═══ Records for this exercise
theorem edgeLoop_main (n' : Nat) (pth ord : List (Int × Int)) (orders : List (List Int))
    (hOrd : OrdOK n' ord orders) (F : Nat) (hF : n' ≤ F) (c0 : Nat) :
    ∀ l st, InvC n' pth ord st [] → HoldA n' st → ProcX n' pth st c0 l →
      VisS st.visited c0 → (∀ x ∈ l, pvIdx n' x < n' ∧ Nbr n' pth c0 (pvIdx n' x)) →
      InvC n' pth ord (edgeLoopA orders F st l) [] ∧ HoldA n' (edgeLoopA orders F st l) ∧
        ProcX n' pth (edgeLoopA orders F st l) c0 [] ∧ MonoA n' st (edgeLoopA orders F st l) ∧
        (edgeLoopA orders F st l).q.length + ucA n' (edgeLoopA orders F st l).visited =
          st.q.length + ucA n' st.visited := by
  intro l
  induction l with
  | nil =>
    intro st hInv hHold hProc _ _
    have heq : edgeLoopA orders F st [] = st := by rw [edgeLoopA]
    rw [heq]
    exact ⟨hInv, hHold, hProc, monoA_rfl n' st, rfl⟩
  | cons nxt rest ih =>
    intro st hInv hHold hProc hc0 hrng
    obtain ⟨hδ, hnbr⟩ := hrng nxt List.mem_cons_self
    by_cases hvis : lgetI st.visited nxt ≠ 1
    · have hnv : ¬ VisS st.visited (pvIdx n' nxt) := by
        rw [lgetI_norm hInv.lenV] at hvis
        exact hvis
      by_cases hind : lgetI st.indgree nxt = 0
      · -- append the neighbour
        have heq : edgeLoopA orders F st (nxt :: rest) =
            edgeLoopA orders F (appendA orders F st nxt) rest := by
          rw [edgeLoopA]
          simp only [if_pos hvis, if_pos hind]
        rw [heq]
        have hpc : PredCnt n' ord st.visited (pvIdx n' nxt) = 0 := by
          rw [lgetI_norm hInv.lenI] at hind
          have := hInv.ideg _ hδ
          rw [hind] at this
          simp at this
          have h2 : (0:Int) ≤ (PredCnt n' ord st.visited (pvIdx n' nxt) : Int) := by positivity
          omega
        have hcall := (append_main n' pth ord orders hOrd F).1 st [] nxt hInv
          (fun c hc _ h2 => hHold c hc h2) (le_trans (ucA_le n' st.visited) hF) hδ hnv
          (Or.inr ⟨c0, nbr_symm hnbr, hc0⟩) hpc
        obtain ⟨c1, c2, c3, c4, c5, _⟩ := hcall
        have hProc2 : ProcX n' pth (appendA orders F st nxt) c0 rest :=
          procX_shrink (procX_mono c3 hProc) (Or.inl c4)
        have := ih (appendA orders F st nxt) c1 c2 hProc2 (c3.2.1 _ hc0)
          (fun x hx => hrng x (List.mem_cons_of_mem _ hx))
        obtain ⟨d1, d2, d3, d4, d5⟩ := this
        exact ⟨d1, d2, d3, monoA_trans c3 d4, by omega⟩
      · -- put the neighbour on HOLD
        have heq : edgeLoopA orders F st (nxt :: rest) =
            edgeLoopA orders F ⟨st.q, lsetI st.visited nxt 2, st.indgree⟩ rest := by
          rw [edgeLoopA]
          simp only [if_pos hvis, if_neg hind]
        rw [heq]
        set δ := pvIdx n' nxt with hδdef
        have e1 : lsetI st.visited nxt 2 = st.visited.set δ 2 := by
          unfold lsetI; rw [hInv.lenV]
        have hδlen : δ < st.visited.length := by rw [hInv.lenV]; exact hδ
        have f2 : ∀ c, (st.visited.set δ 2).getD c 0 =
            if c = δ then 2 else st.visited.getD c 0 := by
          intro c
          by_cases h : c = δ
          · subst h; rw [getD_set_self _ _ _ _ hδlen]; simp
          · rw [getD_set_ne _ _ _ (fun hh => h hh.symm)]; simp [h]
        have hδ1 : st.visited.getD δ 0 ≠ 1 := hnv
        have fS : ∀ c, VisS (st.visited.set δ 2) c ↔ VisS st.visited c := by
          intro c
          unfold VisS
          rw [f2 c]
          by_cases h : c = δ
          · subst h; constructor <;> intro hh <;> omega
          · simp [h]
        have fH : ∀ c, VisH (st.visited.set δ 2) c ↔ (c = δ ∨ VisH st.visited c) := by
          intro c
          unfold VisH
          rw [f2 c]
          by_cases h : c = δ
          · simp [h]
          · simp [h]
        have hst' : InvC n' pth ord ⟨st.q, lsetI st.visited nxt 2, st.indgree⟩ [] := by
          refine ⟨by simp [e1, hInv.lenV], hInv.lenI, ?_, ?_, ?_, ?_⟩
          · intro c hc
            rw [hInv.ideg c hc]
            simp only [e1]
            congr 2
            unfold PredCnt
            apply List.countP_congr
            intro p _
            rw [f2 (pvIdx n' p.1)]
            by_cases h : pvIdx n' p.1 = δ
            · rw [if_pos h, h]
              have h1 : (st.visited.getD δ 0 == 1) = false := by simpa using hδ1
              rw [h1]
              simp
            · rw [if_neg h]
          · intro c hc h2
            simp only [e1] at h2 ⊢
            rw [f2 c] at h2
            by_cases h : c = δ
            · subst h
              exact ⟨c0, nbr_symm hnbr, (fS c0).mpr hc0⟩
            · rw [if_neg h] at h2
              obtain ⟨d, hd, hvd⟩ := hInv.holdJ c hc h2
              exact ⟨d, hd, (fS d).mpr hvd⟩
          · intro v hv
            obtain ⟨h1, h2⟩ := hInv.qok v hv
            exact ⟨h1, by simp only [e1]; exact (fS _).mpr h2⟩
          · obtain ⟨gl, hnd, hiff, hbd, hj⟩ := hInv.gen
            exact ⟨gl, hnd, (fun c => by simp only [e1]; rw [fS c]; exact hiff c), hbd, hj⟩
        have hHold' : HoldA n' ⟨st.q, lsetI st.visited nxt 2, st.indgree⟩ := by
          intro c hc h2
          simp only [e1] at h2 ⊢
          rw [f2 c] at h2
          by_cases h : c = δ
          · subst h
            intro h0
            apply hind
            rw [lgetI_norm hInv.lenI]
            exact h0
          · rw [if_neg h] at h2
            exact hHold c hc h2
        have hMono' : MonoA n' st ⟨st.q, lsetI st.visited nxt 2, st.indgree⟩ := by
          refine ⟨⟨[], by simp⟩, ?_, ?_, ?_⟩
          · intro c h; simp only [e1]; exact (fS c).mpr h
          · intro c h; simp only [e1]; exact (fH c).mpr (Or.inr h)
          · intro c h h'
            simp only [e1] at h'
            exact absurd ((fS c).mp h') h
        have hProc' : ProcX n' pth ⟨st.q, lsetI st.visited nxt 2, st.indgree⟩ c0 rest := by
          apply procX_shrink (procX_mono hMono' hProc)
          simp only [e1]
          exact (fH δ).mpr (Or.inl rfl)
        have huc : ucA n' (lsetI st.visited nxt 2) = ucA n' st.visited := by
          simp only [e1]
          unfold ucA
          apply List.countP_congr
          intro c _
          rw [f2 c]
          by_cases h : c = δ
          · subst h
            have h1 : (st.visited.getD δ 0 == 1) = false := by simpa using hδ1
            rw [if_pos rfl, h1]
            simp
          · rw [if_neg h]
        have := ih ⟨st.q, lsetI st.visited nxt 2, st.indgree⟩ hst' hHold' hProc'
          (by simp only [e1]; exact (fS c0).mpr hc0) (fun x hx => hrng x (List.mem_cons_of_mem _ hx))
        obtain ⟨d1, d2, d3, d4, d5⟩ := this
        refine ⟨d1, d2, d3, monoA_trans hMono' d4, ?_⟩
        simp only at d5
        rw [huc] at d5
        simpa using d5
    · -- already visited: skip
      have heq : edgeLoopA orders F st (nxt :: rest) = edgeLoopA orders F st rest := by
        rw [edgeLoopA]
        simp only [if_neg hvis]
      rw [heq]
      have hv : VisS st.visited (pvIdx n' nxt) := by
        simp only [not_not] at hvis
        rw [lgetI_norm hInv.lenV] at hvis
        exact hvis
      exact ih st hInv hHold (procX_shrink hProc (Or.inl hv)) hc0
        (fun x hx => hrng x (List.mem_cons_of_mem _ hx))

theorem while_main (n' : Nat) (pth ord : List (Int × Int)) (edges orders : List (List Int))
    (hAdj : AdjOK n' pth edges) (hOrd : OrdOK n' ord orders) (F : Nat) (hF : n' ≤ F) :
    ∀ fuel st, InvC n' pth ord st [] → HoldA n' st → ProcA n' pth st →
      st.q.length + ucA n' st.visited ≤ fuel →
      InvC n' pth ord (whileA edges orders F fuel st) [] ∧
        HoldA n' (whileA edges orders F fuel st) ∧
        ProcA n' pth (whileA edges orders F fuel st) ∧
        (whileA edges orders F fuel st).q = [] ∧
        (∀ c, VisS st.visited c → VisS (whileA edges orders F fuel st).visited c) := by
  intro fuel
  induction fuel with
  | zero =>
    intro st hInv hHold hProc hm
    have hq : st.q = [] := List.eq_nil_of_length_eq_zero (by omega)
    have heq : whileA edges orders F 0 st = st := by rw [whileA]
    rw [heq]
    exact ⟨hInv, hHold, hProc, hq, fun _ h => h⟩
  | succ fuel ih =>
    intro st hInv hHold hProc hm
    cases hq : st.q with
    | nil =>
      have heq : whileA edges orders F (fuel+1) st = st := by
        rw [whileA, hq]
      rw [heq]
      exact ⟨hInv, hHold, hProc, hq, fun _ h => h⟩
    | cons cur rest =>
      obtain ⟨hc0, hc0v⟩ := hInv.qok cur (by rw [hq]; exact List.mem_cons_self)
      have heq : whileA edges orders F (fuel+1) st =
          whileA edges orders F fuel
            (edgeLoopA orders F ⟨rest, st.visited, st.indgree⟩ (lgetL edges cur)) := by
        rw [whileA, hq]
      rw [heq]
      have hgetl : lgetL edges cur = edges.getD (pvIdx n' cur) [] := by
        unfold lgetL; rw [hAdj.1]
      have hInvP : InvC n' pth ord ⟨rest, st.visited, st.indgree⟩ [] :=
        ⟨hInv.lenV, hInv.lenI, hInv.ideg, hInv.holdJ,
          fun v hv => hInv.qok v (by rw [hq]; exact List.mem_cons_of_mem _ hv), hInv.gen⟩
      have hProcP : ProcX n' pth ⟨rest, st.visited, st.indgree⟩ (pvIdx n' cur)
          (edges.getD (pvIdx n' cur) []) := by
        intro c hvis
        rcases hProc c hvis with ⟨v, hvq, he⟩ | h
        · rw [hq] at hvq
          rcases List.mem_cons.mp hvq with rfl | hvq2
          · subst he
            exact Or.inr (Or.inr ⟨rfl, fun d hd => Or.inr ((hAdj.2.2 _ hc0 d).mpr hd)⟩)
          · exact Or.inl ⟨v, hvq2, he⟩
        · exact Or.inr (Or.inl h)
      have hrng : ∀ x ∈ edges.getD (pvIdx n' cur) [], pvIdx n' x < n' ∧
          Nbr n' pth (pvIdx n' cur) (pvIdx n' x) := by
        intro x hx
        exact ⟨hAdj.2.1 _ hc0 x hx, (hAdj.2.2 _ hc0 _).mp ⟨x, hx, rfl⟩⟩
      rw [hgetl]
      obtain ⟨d1, d2, d3, d4, d5⟩ := edgeLoop_main n' pth ord orders hOrd F hF (pvIdx n' cur)
        (edges.getD (pvIdx n' cur) []) ⟨rest, st.visited, st.indgree⟩ hInvP hHold hProcP hc0v hrng
      have hProcA : ProcA n' pth (edgeLoopA orders F ⟨rest, st.visited, st.indgree⟩
          (edges.getD (pvIdx n' cur) [])) := by
        intro c hvis
        rcases d3 c hvis with h | h | ⟨rfl, h⟩
        · exact Or.inl h
        · exact Or.inr h
        · refine Or.inr (fun d hd => ?_)
          rcases h d hd with h | ⟨x, hx, _⟩
          · exact h
          · cases hx
      have hm2 : (edgeLoopA orders F ⟨rest, st.visited, st.indgree⟩
          (edges.getD (pvIdx n' cur) [])).q.length +
          ucA n' (edgeLoopA orders F ⟨rest, st.visited, st.indgree⟩
            (edges.getD (pvIdx n' cur) [])).visited ≤ fuel := by
        rw [d5]
        simp only
        rw [hq] at hm
        simp at hm
        omega
      obtain ⟨e1, e2, e3, e4, e5⟩ := ih _ d1 d2 hProcA hm2
      exact ⟨e1, e2, e3, e4, fun c h => e5 c (d4.2.1 c h)⟩

-- at termination the opened set is closed under FS
theorem closedA {n' : Nat} {pth ord : List (Int × Int)} {st : AState}
    (hInv : InvC n' pth ord st []) (hHold : HoldA n' st) (hProc : ProcA n' pth st)
    (hq : st.q = []) (h0 : VisS st.visited 0) : ClosedSet n' pth ord (VisS st.visited) := by
  intro c hc hfs
  by_contra hnv
  have hpc : PredCnt n' ord st.visited c = 0 := by
    apply List.countP_eq_zero.mpr
    intro p hp
    by_cases h : pvIdx n' p.2 = c
    · have := hfs.2 p hp h
      unfold VisS at this
      rw [this]
      simp [h]
    · simp [h]
  have hind : st.indgree.getD c 0 = 0 := by
    rw [hInv.ideg c hc, hpc]
    simp
  have hnh : ¬ VisH st.visited c := by
    rintro (h | h)
    · exact hnv h
    · exact hHold c hc h hind
  rcases hfs.1 with rfl | ⟨d, hd, hvd⟩
  · exact hnv h0
  · rcases hProc d hvd with ⟨v, hvq, _⟩ | h
    · rw [hq] at hvq
      cases hvq
    · exact hnh (h c (nbr_symm hd))

-- ---- assembling A ----
theorem pvIdx_zero (n' : Nat) : pvIdx n' 0 = 0 := by unfold pvIdx; simp

theorem getD_rep {α : Type} (a : α) (n i : Nat) : (List.replicate n a).getD i a = a := by
  rw [List.getD_eq_getElem?_getD, List.getElem?_replicate]
  by_cases h : i < n <;> simp [h]

theorem visS_rep (n' : Nat) (c : Nat) : ¬ VisS (List.replicate n' (0:Int)) c := by
  unfold VisS
  rw [getD_rep]
  omega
══════
Please reproduce exactly the lines in the listing above from the one containing "hj⟩ := hInv.gen" through the one containing "apply procX_shrink (procX_mono", both included, and nothing more.

**Response to this task**.
          · obtain ⟨gl, hnd, hiff, hbd, hj⟩ := hInv.gen
            exact ⟨gl, hnd, (fun c => by simp only [e1]; rw [fS c]; exact hiff c), hbd, hj⟩
        have hHold' : HoldA n' ⟨st.q, lsetI st.visited nxt 2, st.indgree⟩ := by
          intro c hc h2
          simp only [e1] at h2 ⊢
          rw [f2 c] at h2
          by_cases h : c = δ
          · subst h
            intro h0
            apply hind
            rw [lgetI_norm hInv.lenI]
            exact h0
          · rw [if_neg h] at h2
            exact hHold c hc h2
        have hMono' : MonoA n' st ⟨st.q, lsetI st.visited nxt 2, st.indgree⟩ := by
          refine ⟨⟨[], by simp⟩, ?_, ?_, ?_⟩
          · intro c h; simp only [e1]; exact (fS c).mpr h
          · intro c h; simp only [e1]; exact (fH c).mpr (Or.inr h)
          · intro c h h'
            simp only [e1] at h'
            exact absurd ((fS c).mp h') h
        have hProc' : ProcX n' pth ⟨st.q, lsetI st.visited nxt 2, st.indgree⟩ c0 rest := by
          apply procX_shrink (procX_mono hMono' hProc)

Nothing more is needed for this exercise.